Keep a git repo of all your solutions... so you can keep track of your
progress.

------
clyfe
You are probably stressed at work, and miss flow
<http://en.wikipedia.org/wiki/Flow_(psychology)> or what programmers call "not
being in the zone".

Find a significant chunk of time, like a free Saturday. Make sure it's quiet
and you cannot be disturbed. Set a manageable _toy_ goal - easy enough that
you can do it, but let it be a bit challanging to keep things interesting.
Build it! That should give you a nice push forward.

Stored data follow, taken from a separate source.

lemma pv_somax_go_one (l : List Char) : ∀ (fuel : Nat) (cur : List Char) (acc : List (List Char)),
    l.length < fuel →
    ∃ tail, PySem.Chars.splitOnMax.go ['#'] fuel 1 l cur acc =
      acc.reverse ++ (cur.reverse ++ l.takeWhile (· ≠ '#')) :: tail := by
  induction l with
  | nil =>
    intro fuel cur acc hf
    cases fuel with
    | zero => simp at hf
    | succ f => exact ⟨[], by simp [PySem.Chars.splitOnMax.go]⟩
  | cons c rest ih =>
    intro fuel cur acc hf
    cases fuel with
    | zero => simp at hf
    | succ f =>
      by_cases hc : c = '#'
      · subst hc
        refine ⟨[rest], ?_⟩
        rw [show PySem.Chars.splitOnMax.go ['#'] (f+1) 1 ('#' :: rest) cur acc
            = PySem.Chars.splitOnMax.go ['#'] f 0 rest [] (cur.reverse :: acc) from by
          simp [PySem.Chars.splitOnMax.go, List.isPrefixOf]]
        rw [pv_somax_go_zero]
        simp
      · have hp : ['#'].isPrefixOf (c :: rest) = false := by
          simp [List.isPrefixOf]
          intro h; exact absurd h.symm hc
        obtain ⟨tail, htail⟩ := ih f (c :: cur) acc (by simpa using hf)
        refine ⟨tail, ?_⟩
        rw [show PySem.Chars.splitOnMax.go ['#'] (f+1) 1 (c :: rest) cur acc
            = PySem.Chars.splitOnMax.go ['#'] f 1 rest (c :: cur) acc from by
          simp [PySem.Chars.splitOnMax.go, hp]]
        rw [htail]
        simp [hc]

lemma pv_stripComment_toList (line : String) :
    (pvStripComment line).toList = line.toList.takeWhile (· ≠ '#') := by
  unfold pvStripComment
  simp only [PySem.Str.splitMax?, show ("#".toList) = ['#'] from rfl]
  rw [show PySem.Chars.splitMax? line.toList ['#'] 1
      = some (PySem.Chars.splitOnMax line.toList ['#'] 1) from rfl]
  simp only [PySem.Chars.splitOnMax, show ((1 : Int) < 0) = False from by norm_num, if_false,
    Int.toNat_one]
  obtain ⟨tail, htail⟩ := pv_somax_go_one line.toList (line.toList.length + 1) [] []
    (Nat.lt_succ_self _)
  rw [htail]
  simp

-- ==== B's fold = pvTok ====

lemma pv_fold_tok (cs : List Char) : ∀ (toks : List String) (buf : List Char) (inC : Bool),
    (let fin := cs.foldl
      (fun (s : List String × List Char × Bool) ch =>
        let tokens := s.1
        let buf := s.2.1
        let in_comment := s.2.2
        if pvLineEnd ch then
          ((if buf.isEmpty then tokens else tokens ++ [String.ofList buf]), [], false)
        else if in_comment then s
        else if ch = '#' then
          ((if buf.isEmpty then tokens else tokens ++ [String.ofList buf]), [], true)
        else if ch = ',' || PySem.Chars.isspace ch then
          ((if buf.isEmpty then tokens else tokens ++ [String.ofList buf]), [], in_comment)
        else (tokens, buf ++ [ch], in_comment))
      (toks, buf, inC)
     if fin.2.1.isEmpty then fin.1 else fin.1 ++ [String.ofList fin.2.1]) =
    toks ++ (pvTok cs buf inC).map String.ofList := by
  induction cs with
  | nil =>
    intro toks buf inC
    by_cases hb : buf.isEmpty <;> simp [pvTok, hb]
  | cons c cs ih =>
    intro toks buf inC
    simp only [List.foldl_cons]
    by_cases h1 : pvLineEnd c
    · simp only [h1, if_true, pvTok]
      rw [ih]
      by_cases hb : buf.isEmpty <;> simp [hb]
    · have h1' : pvLineEnd c = false := by simpa using h1
      by_cases h2 : inC
      · subst h2
        simp only [pvTok, h1', Bool.false_eq_true, if_false, if_true]
        rw [ih]
      · have h2' : inC = false := by simpa using h2
        subst h2'
        by_cases h3 : c = '#'
        · subst h3
          simp only [pvTok, h1', Bool.false_eq_true, if_false, if_true]
          rw [ih]
          by_cases hb : buf.isEmpty <;> simp [hb]
        · by_cases h4 : (c = ',' || PySem.Chars.isspace c)
          · simp only [pvTok, h1', Bool.false_eq_true, if_false, if_neg h3, h4, if_true]
            rw [ih]
            by_cases hb : buf.isEmpty <;> simp [hb]
          · have h4' : (c = ',' || PySem.Chars.isspace c) = false := by simpa using h4
            simp only [pvTok, h1', h4', Bool.false_eq_true, if_false, if_neg h3]
            rw [ih]

-- ==== the main invariant ====

def pvWordOK (buf : List Char) : Prop :=
  ∀ c ∈ buf, PySem.Chars.isspace c = false ∧ c ≠ ',' ∧ c ≠ '#'

lemma pv_map_pvR_word (buf : List Char) (h : pvWordOK buf) : buf.map pvR = buf := by
  induction buf with
  | nil => rfl
  | cons c t ih =>
    have hc := h c (by simp)
    rw [List.map_cons, show pvR c = c from by simp [pvR, hc.2.1],
      ih (fun d hd => h d (by simp [hd]))]

lemma pv_takeWhile_word_append (buf : List Char) (h : pvWordOK buf) (x : List Char) :
    (buf ++ x).takeWhile (· ≠ '#') = buf ++ x.takeWhile (· ≠ '#') := by
  induction buf with
  | nil => rfl
  | cons c t ih =>
    have hc := h c (by simp)
    have hct : decide (c ≠ '#') = true := by simp [hc.2.2]
    simp only [List.cons_append, List.takeWhile_cons, hct, if_true]
    rw [ih (fun d hd => h d (by simp [hd]))]

lemma pv_g_word (buf : List Char) (h : pvWordOK buf) :
    pvG buf = if buf.isEmpty then [] else [buf] := by
  unfold pvG
  rw [List.takeWhile_eq_self_iff.mpr (fun c hc => by simpa using (h c hc).2.2),
    pv_map_pvR_word buf h, pv_split0_word buf (fun c hc => (h c hc).1)]

lemma pv_g_word_append_delim (buf : List Char) (h : pvWordOK buf) (c : Char)
    (hc : (c = ',' || PySem.Chars.isspace c) = true) (l : List Char) :
    pvG (buf ++ c :: l) = (if buf.isEmpty then [] else [buf]) ++ pvG l := by
  have hch : decide (c ≠ '#') = true := by
    rcases Bool.or_eq_true_iff.mp hc with h1 | h1
    · simp [of_decide_eq_true h1]
    · simp; intro he; exact absurd (he ▸ h1) (by decide)
  have hsp : PySem.Chars.isspace (pvR c) = true := by
    by_cases hcc : c = ','
    · rw [show pvR c = ' ' from by simp [pvR, hcc]]; decide
    · rw [show pvR c = c from by simp [pvR, hcc]]
      rcases Bool.or_eq_true_iff.mp hc with h1 | h1
      · exact absurd (of_decide_eq_true h1) hcc
      · exact h1
  unfold pvG
  rw [pv_takeWhile_word_append buf h]
  simp only [List.takeWhile_cons, hch, if_true, List.map_append, List.map_cons,
    pv_map_pvR_word buf h]
  rw [pv_split0_append_space hsp buf _, pv_split0_word buf (fun d hd => (h d hd).1)]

PS. You could also find interesting questions on StackOverflow - many times
they offer a bit of challenge, and you can cherry-pick issues in your comfort
zone, also helps you practice writing.

Also, have a break from work! Cut the stress.

------
drx
I'm a bit late to the topic, so quite possibly you've moved on, but

> I keep failing and getting frustrated as soon as I hit a wall, I didn't used
> to be like this but now everything seems too hard

> depressed and demotivated

Just one of many possibilities, but you could have a neurological disorder ("I
didn't used to be like this" and depression, no motivation). Go to a decent
doctor and get checked for a bunch of things. Could be something treatable
like vitamin deficiency.

In any case, feel free to ping me, emails in my profile.

------
jjm
What I learned is you need time, and dedication. Slowly work on one project or
OSS contribution... in time they'll grow.

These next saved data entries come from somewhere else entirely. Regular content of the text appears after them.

-- pv_equiv track=rewrite | github.com/baicai-1145/GPT-SoVITS-ANE | GPT_SoVITS/TTS_infer_pack/pause_splitter.py | _match_right_prefix
-- ===== SOURCE A (Python) =====
-- def _match_right_prefix(text: str, split_index: int, keywords: set[str]) -> str | None:
--     if not keywords:
--         return None
--     right_text = text[split_index:]
--     for keyword in sorted(keywords, key=len, reverse=True):
--         if right_text.startswith(keyword):
--             return keyword
--     return None
-- ===== SOURCE B (Python) =====
-- def _match_right_prefix(text: str, split_index: int, keywords: set[str]) -> str | None:
--     right_text = text[split_index:]
--     for length in sorted({len(k) for k in keywords}, reverse=True):
--         candidate = right_text[:length]
--         if candidate in keywords:
--             return candidate
--     return None
-- ===== Notes on version B (the rewrite author's own statement) =====
-- stated objective: alternative
-- what changed: B iterates over the distinct keyword lengths in descending order and hash-looks-up the slice right_text[:L] in the set, instead of sorting all keywords by length and scanning them with startswith; the empty-set guard disappears.
import Mathlib
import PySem

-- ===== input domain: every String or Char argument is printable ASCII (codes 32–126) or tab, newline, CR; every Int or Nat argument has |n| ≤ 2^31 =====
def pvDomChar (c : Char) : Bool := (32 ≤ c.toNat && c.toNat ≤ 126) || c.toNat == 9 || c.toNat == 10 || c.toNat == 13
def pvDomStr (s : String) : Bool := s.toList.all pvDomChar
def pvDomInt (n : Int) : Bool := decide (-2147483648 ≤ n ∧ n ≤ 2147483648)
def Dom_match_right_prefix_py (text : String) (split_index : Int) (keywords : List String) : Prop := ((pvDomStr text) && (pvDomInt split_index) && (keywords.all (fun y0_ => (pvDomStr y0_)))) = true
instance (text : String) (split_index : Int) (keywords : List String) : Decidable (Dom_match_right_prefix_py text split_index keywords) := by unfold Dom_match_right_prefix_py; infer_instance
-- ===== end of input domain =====

-- B replaces A's startswith-scan over the length-sorted keywords by a loop over the distinct
-- keyword lengths in descending order that looks the slice right_text[:L] up in the keyword set
-- (alternative decomposition; the return value is proved identical).

-- ===== PORT A =====
def match_right_prefix_py (text : String) (split_index : Int) (keywords : List String) : Option String :=
  if keywords = [] then none
  else
    let right_text := PySem.Str.slice text (some split_index) none
    List.find? (fun keyword => PySem.Str.startswith right_text keyword)
      (PySem.List.sorted keywords (fun k => PySem.Str.len k) true)

-- ===== PORT B =====
def match_right_prefix_py_alt (text : String) (split_index : Int) (keywords : List String) : Option String :=
  let right_text := PySem.Str.slice text (some split_index) none
  (PySem.List.sorted (PySem.Set.ofList (keywords.map (fun k => PySem.Str.len k))) (fun x => x) true).findSome?
    (fun length =>
      let candidate := PySem.Str.slice right_text none (some length)
      if keywords.contains candidate then some candidate else none)

-- ===== PRECONDITION & SPEC =====
def Spec_match_right_prefix_py (text : String) (split_index : Int) (keywords : List String) (out : Option String) : Prop := out = match_right_prefix_py_alt text split_index keywords
instance (text : String) (split_index : Int) (keywords : List String) (out : Option String) : Decidable (Spec_match_right_prefix_py text split_index keywords out) := by unfold Spec_match_right_prefix_py; infer_instance

-- ===== CLAIM (what is proved, stated in full; the proofs are below) =====
def Claim_equal_match_right_prefix_py : Prop := ∀ (text : String) (split_index : Int) (keywords : List String), Dom_match_right_prefix_py text split_index keywords → Spec_match_right_prefix_py text split_index keywords (match_right_prefix_py text split_index keywords)

-- ===== LEMMAS AND PROOFS =====

-- findSome? over a strictly descending Int list: if f x = some v and every element larger
-- than x maps to none or some v, the scan returns some v.
theorem findSome?_desc {β : Type} (f : Int → Option β) (l : List Int) (x : Int) (v : β)
    (hp : l.Pairwise (fun a b => b < a)) (hx : x ∈ l) (hfx : f x = some v)
    (hbig : ∀ y ∈ l, x < y → f y = none ∨ f y = some v) :
    l.findSome? f = some v := by
  induction l with
  | nil => cases hx
  | cons a t ih =>
    rw [List.pairwise_cons] at hp
    rcases List.mem_cons.mp hx with rfl | hxt
    · simp [hfx]
    · have hax : x < a := hp.1 x hxt
      rcases hbig a List.mem_cons_self hax with h | h
      · rw [List.findSome?_cons, h]
        exact ih hp.2 hxt (fun y hy => hbig y (List.mem_cons_of_mem a hy))
      · simp [h]

theorem startswith_iff_take (rt k : String) :
    PySem.Str.startswith rt k = true ↔ k.toList <+: rt.toList := by
  simp [PySem.Chars.startswith_iff]

theorem candidate_toList (rt : String) (n : Nat) :
    (PySem.Str.slice rt none (some (n : Int))).toList = rt.toList.take n := by
  simp [PySem.List.slice_to_natCast]

-- the distinct-length list B iterates over is strictly descending
theorem lens_pairwise (keywords : List String) :
    (PySem.List.sorted (PySem.Set.ofList (keywords.map (fun k => PySem.Str.len k))) (fun x => x) true).Pairwise
      (fun a b => b < a) := by
  have hnd : (PySem.List.sorted (PySem.Set.ofList (keywords.map (fun k => PySem.Str.len k))) (fun x : Int => x) true).Nodup :=
    (PySem.List.sorted_perm _ _ _).nodup_iff.mpr (PySem.Set.nodup_ofList _)
  have hle := PySem.List.sorted_pairwise_rev (PySem.Set.ofList (keywords.map (fun k => PySem.Str.len k))) (fun x : Int => x)
  exact (hnd.and hle).imp (fun ⟨hne, hle⟩ => lt_of_le_of_ne hle (Ne.symm hne))

-- Main lemma, with the (shared) right text abstracted: A's scan equals B's scan.
set_option maxHeartbeats 1000000 in
theorem key_lemma (rt : String) (keywords : List String) :
    List.find? (fun keyword => PySem.Str.startswith rt keyword)
      (PySem.List.sorted keywords (fun k => PySem.Str.len k) true)
    = (PySem.List.sorted (PySem.Set.ofList (keywords.map (fun k => PySem.Str.len k))) (fun x => x) true).findSome?
        (fun length =>
          let candidate := PySem.Str.slice rt none (some length)
          if keywords.contains candidate then some candidate else none) := by
  have hmemlens : ∀ L : Int, L ∈ PySem.List.sorted (PySem.Set.ofList (keywords.map (fun k => PySem.Str.len k))) (fun x : Int => x) true ↔
      ∃ k ∈ keywords, ((k.length : Int)) = L := by
    intro L
    simp [PySem.List.mem_sorted, PySem.Set.mem_ofList, List.mem_map]
  cases hfind : List.find? (fun keyword => PySem.Str.startswith rt keyword)
      (PySem.List.sorted keywords (fun k => PySem.Str.len k) true) with
  | none =>
    rw [List.find?_eq_none] at hfind
    have hno : ∀ k ∈ keywords, ¬ (k.toList <+: rt.toList) := by
      intro k hk hp
      exact absurd ((startswith_iff_take rt k).mpr hp)
        (by simpa using hfind k ((PySem.List.mem_sorted _ _ _ _).mpr hk))
    symm
    rw [List.findSome?_eq_none_iff]
    intro L hL
    rcases (hmemlens L).mp hL with ⟨k', hk', rfl⟩
    have hcf : keywords.contains (PySem.Str.slice rt none (some ((k'.length : Int)))) = false := by
      rw [Bool.eq_false_iff]; rw [ne_eq, List.contains_iff_mem]
      intro hmem
      exact hno _ hmem (by rw [candidate_toList]; exact List.take_prefix _ _)
    simp only [hcf]
    simp
  | some k =>
    rcases List.find?_eq_some_iff_append.mp hfind with ⟨hPk, as, bs, heq, has⟩
    have hPk' : k.toList <+: rt.toList := (startswith_iff_take rt k).mp hPk
    have hkmem : k ∈ keywords := by
      rw [← PySem.List.mem_sorted keywords (fun k => PySem.Str.len k) true, heq]
      exact List.mem_append_right _ List.mem_cons_self
    -- k's length is maximal among the keywords that prefix rt
    have hmax : ∀ k' ∈ keywords, k'.toList <+: rt.toList → k'.length ≤ k.length := by
      intro k' hk' hp'
      have hk's : k' ∈ as ++ k :: bs := by
        rw [← heq]; exact (PySem.List.mem_sorted _ _ _ _).mpr hk'
      rcases List.mem_append.mp hk's with hin | hin
      · exact absurd ((startswith_iff_take rt k').mpr hp') (by simpa using has k' hin)
      · rcases List.mem_cons.mp hin with rfl | hin
        · exact le_refl _
        · have hpw := PySem.List.sorted_pairwise_rev keywords (fun k => PySem.Str.len k)
          rw [heq, List.pairwise_append] at hpw
          have := (List.pairwise_cons.mp hpw.2.1).1 k' hin
          simpa using this
    have hkrt : k.length ≤ rt.length := by
      have := hPk'.length_le
      simpa [String.length_toList] using this
    symm
    apply findSome?_desc _ _ ((k.length : Int)) k (lens_pairwise keywords)
    · exact (hmemlens _).mpr ⟨k, hkmem, rfl⟩
    · have hceq : PySem.Str.slice rt none (some ((k.length : Int))) = k := by
        apply String.toList_inj.mp
        rw [candidate_toList, ← String.length_toList]
        exact (List.prefix_iff_eq_take.mp hPk').symm
      simp only [hceq]
      rw [if_pos (by rw [List.contains_iff_mem]; exact hkmem)]
    · intro y hy hlt
      rcases (hmemlens y).mp hy with ⟨k', hk', rfl⟩
      by_cases hc : keywords.contains (PySem.Str.slice rt none (some ((k'.length : Int)))) = true
      · right
        have hcmem : PySem.Str.slice rt none (some ((k'.length : Int))) ∈ keywords := by
          rwa [List.contains_iff_mem] at hc
        have hct := candidate_toList rt k'.length
        have hcpre : (PySem.Str.slice rt none (some ((k'.length : Int)))).toList <+: rt.toList := by
          rw [hct]; exact List.take_prefix _ _
        have hcle := hmax _ hcmem hcpre
        have hklen : k.length < k'.length := by exact_mod_cast hlt
        have hclen : (PySem.Str.slice rt none (some ((k'.length : Int)))).length = min k'.length rt.length := by
          rw [← String.length_toList, hct, List.length_take, String.length_toList]
        -- the candidate is all of rt, which must then be k itself
        have hceq : PySem.Str.slice rt none (some ((k'.length : Int))) = k := by
          apply String.toList_inj.mp
          rw [hct, List.take_of_length_le (by rw [String.length_toList]; omega)]
          have hk1 := List.prefix_iff_eq_take.mp hPk'
          rw [hk1, List.take_of_length_le (by rw [String.length_toList, String.length_toList]; omega)]
        simp only [hceq]
        rw [if_pos (by rw [List.contains_iff_mem]; exact hkmem)]
      · left
        simp only []
        rw [if_neg hc]

-- ===== VERDICT (by name: the statement is the Claim_ definition above) =====
theorem match_right_prefix_py_spec : Claim_equal_match_right_prefix_py := by
  intro text split_index keywords _
  unfold Spec_match_right_prefix_py match_right_prefix_py match_right_prefix_py_alt
  by_cases h : keywords = []
  · subst h; simp [PySem.Set.ofList, PySem.List.sorted]
  · rw [if_neg h]
    exact key_lemma _ _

There are many devs that work with OSS full-time, creating and allowed to
create new tools daily. Then with their free time they add even more! Keep
this in mind.

There is nothing wrong with creating/contributing what you can, when you can,
on the side with your free time.

------
hugo31370
Do not quit!!! It's all about your comfort zone. Getting out of it is a
daunting task. What you feel is not new. You need 1. assume you're going to
struggle getting out of your comfort zone, and 2. find small tasks that can
help you transition to a new stage.

Just don't quit! I'm happy to chat about it. If you want just shoot me an
email.

------
infinite_snoop
You already know Java so you have a huge stepping stone into the Android
world, buy a book and work through the examples and then start your own
project, start small as other people have suggested. It's hugely satisfying
watching your app being downloaded and used!

------
andrewhillman
I suggest you try to work through whatever you previously started. If you hit
a wall, ask questions on stackoverflow. No question is dumb. Ask for help and
you shall receive. I assume you started working on something of interest... so
this is a start.

------
iSloth
You need to pick a small project and most importantly finish it, then pick a
bigger on, then a bigger one...

If you never finish a project then your always going to be depressed :)

------
thiagofm
Let's build something some of your ideas(the hardest preferably) in node,
contact is in the profile.

I can teach you some node also. Let's hack something.